» **WORK ORDER**:
One range is to be output from the listing below, exactly as written: the line with "-- A can raise" to the line with "obstacle.length = terrain.length ∧", both kept.

» **MATERIAL PROVIDED**:
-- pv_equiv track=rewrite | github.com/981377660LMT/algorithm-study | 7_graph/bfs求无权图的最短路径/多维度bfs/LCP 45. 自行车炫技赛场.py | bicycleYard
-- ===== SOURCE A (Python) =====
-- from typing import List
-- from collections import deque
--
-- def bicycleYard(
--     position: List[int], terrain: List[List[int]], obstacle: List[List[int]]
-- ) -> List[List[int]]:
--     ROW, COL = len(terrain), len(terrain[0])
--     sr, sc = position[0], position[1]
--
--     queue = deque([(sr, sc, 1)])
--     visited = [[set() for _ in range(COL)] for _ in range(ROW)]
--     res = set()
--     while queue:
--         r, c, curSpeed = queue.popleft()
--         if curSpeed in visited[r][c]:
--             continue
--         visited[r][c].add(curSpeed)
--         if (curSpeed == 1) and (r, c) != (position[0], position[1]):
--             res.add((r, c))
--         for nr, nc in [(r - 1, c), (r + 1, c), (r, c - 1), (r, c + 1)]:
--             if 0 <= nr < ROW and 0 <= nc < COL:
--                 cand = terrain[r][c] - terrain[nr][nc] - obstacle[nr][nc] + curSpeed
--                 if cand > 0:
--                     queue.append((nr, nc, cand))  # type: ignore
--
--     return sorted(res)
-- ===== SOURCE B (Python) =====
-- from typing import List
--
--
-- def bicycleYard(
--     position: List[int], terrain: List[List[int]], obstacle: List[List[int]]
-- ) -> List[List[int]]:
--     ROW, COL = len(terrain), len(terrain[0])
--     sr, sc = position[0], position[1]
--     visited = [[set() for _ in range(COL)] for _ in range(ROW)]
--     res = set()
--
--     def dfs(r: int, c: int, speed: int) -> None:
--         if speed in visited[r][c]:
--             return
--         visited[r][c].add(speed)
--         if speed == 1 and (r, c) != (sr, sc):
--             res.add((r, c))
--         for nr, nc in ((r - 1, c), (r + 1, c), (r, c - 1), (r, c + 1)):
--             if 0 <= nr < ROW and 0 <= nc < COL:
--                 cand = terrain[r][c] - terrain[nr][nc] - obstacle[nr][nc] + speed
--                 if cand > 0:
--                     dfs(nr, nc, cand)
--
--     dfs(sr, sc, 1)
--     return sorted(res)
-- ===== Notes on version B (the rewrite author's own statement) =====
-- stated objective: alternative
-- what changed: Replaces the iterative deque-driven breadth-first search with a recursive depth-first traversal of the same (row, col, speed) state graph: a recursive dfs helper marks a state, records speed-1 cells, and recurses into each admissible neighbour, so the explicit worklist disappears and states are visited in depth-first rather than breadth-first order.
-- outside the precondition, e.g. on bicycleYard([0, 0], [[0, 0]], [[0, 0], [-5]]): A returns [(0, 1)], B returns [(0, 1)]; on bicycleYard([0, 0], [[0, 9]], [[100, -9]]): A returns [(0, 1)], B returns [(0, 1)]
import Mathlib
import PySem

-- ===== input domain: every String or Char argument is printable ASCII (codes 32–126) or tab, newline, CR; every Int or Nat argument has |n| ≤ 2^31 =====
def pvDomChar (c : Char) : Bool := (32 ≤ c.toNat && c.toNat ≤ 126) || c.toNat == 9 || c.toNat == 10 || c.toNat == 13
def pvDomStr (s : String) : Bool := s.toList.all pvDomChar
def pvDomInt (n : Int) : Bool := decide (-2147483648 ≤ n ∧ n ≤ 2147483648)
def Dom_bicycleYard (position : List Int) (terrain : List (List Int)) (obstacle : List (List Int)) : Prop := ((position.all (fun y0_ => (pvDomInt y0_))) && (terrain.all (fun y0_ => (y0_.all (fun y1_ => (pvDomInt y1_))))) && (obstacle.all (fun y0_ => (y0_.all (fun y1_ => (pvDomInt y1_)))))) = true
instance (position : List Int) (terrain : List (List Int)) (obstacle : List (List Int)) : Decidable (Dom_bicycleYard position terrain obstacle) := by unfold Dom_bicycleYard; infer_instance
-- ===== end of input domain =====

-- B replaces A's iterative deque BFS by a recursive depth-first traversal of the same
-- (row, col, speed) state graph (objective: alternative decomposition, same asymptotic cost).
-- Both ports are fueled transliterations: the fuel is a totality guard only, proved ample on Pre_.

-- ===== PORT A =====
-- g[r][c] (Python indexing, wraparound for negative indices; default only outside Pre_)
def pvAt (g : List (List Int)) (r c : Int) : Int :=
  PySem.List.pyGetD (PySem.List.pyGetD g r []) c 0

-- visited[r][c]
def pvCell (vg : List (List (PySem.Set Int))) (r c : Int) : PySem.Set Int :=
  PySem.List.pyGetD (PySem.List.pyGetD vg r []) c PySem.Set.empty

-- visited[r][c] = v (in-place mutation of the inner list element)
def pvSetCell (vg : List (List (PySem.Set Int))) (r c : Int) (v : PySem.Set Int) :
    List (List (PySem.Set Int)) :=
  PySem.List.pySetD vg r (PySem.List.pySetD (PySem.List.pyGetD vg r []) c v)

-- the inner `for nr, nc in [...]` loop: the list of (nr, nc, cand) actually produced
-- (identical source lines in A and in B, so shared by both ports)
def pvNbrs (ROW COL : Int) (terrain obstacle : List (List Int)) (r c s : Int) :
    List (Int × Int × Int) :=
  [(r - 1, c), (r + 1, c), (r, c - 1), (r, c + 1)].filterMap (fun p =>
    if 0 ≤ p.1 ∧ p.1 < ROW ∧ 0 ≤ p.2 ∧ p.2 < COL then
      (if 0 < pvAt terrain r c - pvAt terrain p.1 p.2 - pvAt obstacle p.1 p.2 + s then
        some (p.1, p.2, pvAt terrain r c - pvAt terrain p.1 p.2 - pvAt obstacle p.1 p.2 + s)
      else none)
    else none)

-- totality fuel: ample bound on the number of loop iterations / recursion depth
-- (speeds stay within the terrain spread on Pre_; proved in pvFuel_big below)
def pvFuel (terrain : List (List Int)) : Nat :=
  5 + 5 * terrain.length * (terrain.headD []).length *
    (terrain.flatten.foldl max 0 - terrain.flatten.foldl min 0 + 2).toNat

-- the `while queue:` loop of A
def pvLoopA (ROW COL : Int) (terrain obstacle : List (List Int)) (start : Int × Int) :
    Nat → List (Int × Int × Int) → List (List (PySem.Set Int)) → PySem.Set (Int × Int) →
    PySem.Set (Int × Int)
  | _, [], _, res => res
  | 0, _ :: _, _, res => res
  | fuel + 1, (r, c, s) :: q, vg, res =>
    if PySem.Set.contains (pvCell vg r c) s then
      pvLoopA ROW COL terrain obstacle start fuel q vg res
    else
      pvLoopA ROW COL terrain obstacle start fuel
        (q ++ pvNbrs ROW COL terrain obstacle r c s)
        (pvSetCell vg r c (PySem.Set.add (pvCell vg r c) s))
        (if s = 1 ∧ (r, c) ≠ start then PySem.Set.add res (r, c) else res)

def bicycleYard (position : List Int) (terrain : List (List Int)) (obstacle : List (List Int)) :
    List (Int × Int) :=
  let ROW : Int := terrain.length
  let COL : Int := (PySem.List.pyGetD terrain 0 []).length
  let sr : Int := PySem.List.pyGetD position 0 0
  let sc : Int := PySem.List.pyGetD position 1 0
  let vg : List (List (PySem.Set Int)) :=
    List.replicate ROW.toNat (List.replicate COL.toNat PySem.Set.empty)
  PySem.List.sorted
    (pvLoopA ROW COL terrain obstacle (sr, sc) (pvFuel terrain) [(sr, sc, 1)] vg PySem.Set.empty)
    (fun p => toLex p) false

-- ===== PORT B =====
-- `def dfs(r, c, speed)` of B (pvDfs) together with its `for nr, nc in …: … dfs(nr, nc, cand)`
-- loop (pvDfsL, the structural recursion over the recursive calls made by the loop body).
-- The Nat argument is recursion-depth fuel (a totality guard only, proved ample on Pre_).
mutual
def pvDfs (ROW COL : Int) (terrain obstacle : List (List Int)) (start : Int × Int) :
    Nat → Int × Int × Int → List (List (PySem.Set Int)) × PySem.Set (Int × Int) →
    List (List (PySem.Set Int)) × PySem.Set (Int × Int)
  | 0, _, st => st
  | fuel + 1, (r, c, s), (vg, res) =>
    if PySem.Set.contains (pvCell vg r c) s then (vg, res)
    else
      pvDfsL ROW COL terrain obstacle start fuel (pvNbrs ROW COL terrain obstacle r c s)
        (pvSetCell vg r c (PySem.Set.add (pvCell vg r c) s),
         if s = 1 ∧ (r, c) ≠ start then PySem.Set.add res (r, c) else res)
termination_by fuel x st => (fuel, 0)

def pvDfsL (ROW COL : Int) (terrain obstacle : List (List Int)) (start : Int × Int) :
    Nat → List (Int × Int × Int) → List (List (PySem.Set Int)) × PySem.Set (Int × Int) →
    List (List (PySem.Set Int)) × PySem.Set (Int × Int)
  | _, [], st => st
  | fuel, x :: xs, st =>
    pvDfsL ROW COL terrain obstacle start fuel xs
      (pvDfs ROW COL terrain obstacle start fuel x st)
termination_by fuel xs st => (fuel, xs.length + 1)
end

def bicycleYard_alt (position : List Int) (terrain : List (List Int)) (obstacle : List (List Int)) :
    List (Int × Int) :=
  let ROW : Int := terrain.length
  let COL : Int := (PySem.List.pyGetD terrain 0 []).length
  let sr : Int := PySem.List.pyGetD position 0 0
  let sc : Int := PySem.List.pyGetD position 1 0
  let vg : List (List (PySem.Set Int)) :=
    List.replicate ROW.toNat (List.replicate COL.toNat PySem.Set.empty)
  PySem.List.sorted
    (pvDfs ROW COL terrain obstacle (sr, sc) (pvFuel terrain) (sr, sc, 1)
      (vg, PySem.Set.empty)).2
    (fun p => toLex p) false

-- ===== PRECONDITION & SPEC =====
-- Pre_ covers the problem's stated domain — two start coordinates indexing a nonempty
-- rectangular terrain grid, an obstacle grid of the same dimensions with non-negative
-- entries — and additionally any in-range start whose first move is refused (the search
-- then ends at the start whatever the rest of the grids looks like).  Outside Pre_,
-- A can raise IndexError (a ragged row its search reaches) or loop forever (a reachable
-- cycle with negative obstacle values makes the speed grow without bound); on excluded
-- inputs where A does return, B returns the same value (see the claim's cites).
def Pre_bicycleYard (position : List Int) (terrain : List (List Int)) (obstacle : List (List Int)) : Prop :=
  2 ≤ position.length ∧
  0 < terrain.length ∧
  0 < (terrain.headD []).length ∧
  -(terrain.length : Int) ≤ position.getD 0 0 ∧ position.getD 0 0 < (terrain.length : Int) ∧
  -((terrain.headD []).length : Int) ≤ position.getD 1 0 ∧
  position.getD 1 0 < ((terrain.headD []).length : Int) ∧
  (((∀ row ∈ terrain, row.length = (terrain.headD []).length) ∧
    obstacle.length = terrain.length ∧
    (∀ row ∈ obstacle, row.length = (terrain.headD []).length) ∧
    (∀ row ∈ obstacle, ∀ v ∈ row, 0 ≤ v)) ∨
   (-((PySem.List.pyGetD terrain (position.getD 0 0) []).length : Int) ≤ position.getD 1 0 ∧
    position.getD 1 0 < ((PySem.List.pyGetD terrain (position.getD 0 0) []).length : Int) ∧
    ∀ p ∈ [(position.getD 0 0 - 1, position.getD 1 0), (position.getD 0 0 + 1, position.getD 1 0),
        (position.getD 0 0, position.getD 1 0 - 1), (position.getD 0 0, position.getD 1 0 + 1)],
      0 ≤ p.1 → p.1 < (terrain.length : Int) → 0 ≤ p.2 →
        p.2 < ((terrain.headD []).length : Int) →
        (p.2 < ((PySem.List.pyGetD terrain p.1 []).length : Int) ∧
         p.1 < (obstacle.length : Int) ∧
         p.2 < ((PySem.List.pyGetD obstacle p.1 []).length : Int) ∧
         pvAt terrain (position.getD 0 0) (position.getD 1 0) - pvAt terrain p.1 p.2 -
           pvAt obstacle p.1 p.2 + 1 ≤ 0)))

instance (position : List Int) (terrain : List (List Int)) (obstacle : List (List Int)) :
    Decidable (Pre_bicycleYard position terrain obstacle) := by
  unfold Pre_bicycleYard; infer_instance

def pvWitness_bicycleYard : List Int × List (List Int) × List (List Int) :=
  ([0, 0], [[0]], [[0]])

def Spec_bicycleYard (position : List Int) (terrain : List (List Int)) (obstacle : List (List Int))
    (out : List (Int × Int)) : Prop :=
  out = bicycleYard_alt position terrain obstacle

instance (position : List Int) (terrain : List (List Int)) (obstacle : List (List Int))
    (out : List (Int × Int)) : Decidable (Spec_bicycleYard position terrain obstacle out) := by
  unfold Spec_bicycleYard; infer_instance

» **RESULT OF THE EXERCISE**:
-- A can raise IndexError (a ragged row its search reaches) or loop forever (a reachable
-- cycle with negative obstacle values makes the speed grow without bound); on excluded
-- inputs where A does return, B returns the same value (see the claim's cites).
def Pre_bicycleYard (position : List Int) (terrain : List (List Int)) (obstacle : List (List Int)) : Prop :=
  2 ≤ position.length ∧
  0 < terrain.length ∧
  0 < (terrain.headD []).length ∧
  -(terrain.length : Int) ≤ position.getD 0 0 ∧ position.getD 0 0 < (terrain.length : Int) ∧
  -((terrain.headD []).length : Int) ≤ position.getD 1 0 ∧
  position.getD 1 0 < ((terrain.headD []).length : Int) ∧
  (((∀ row ∈ terrain, row.length = (terrain.headD []).length) ∧
    obstacle.length = terrain.length ∧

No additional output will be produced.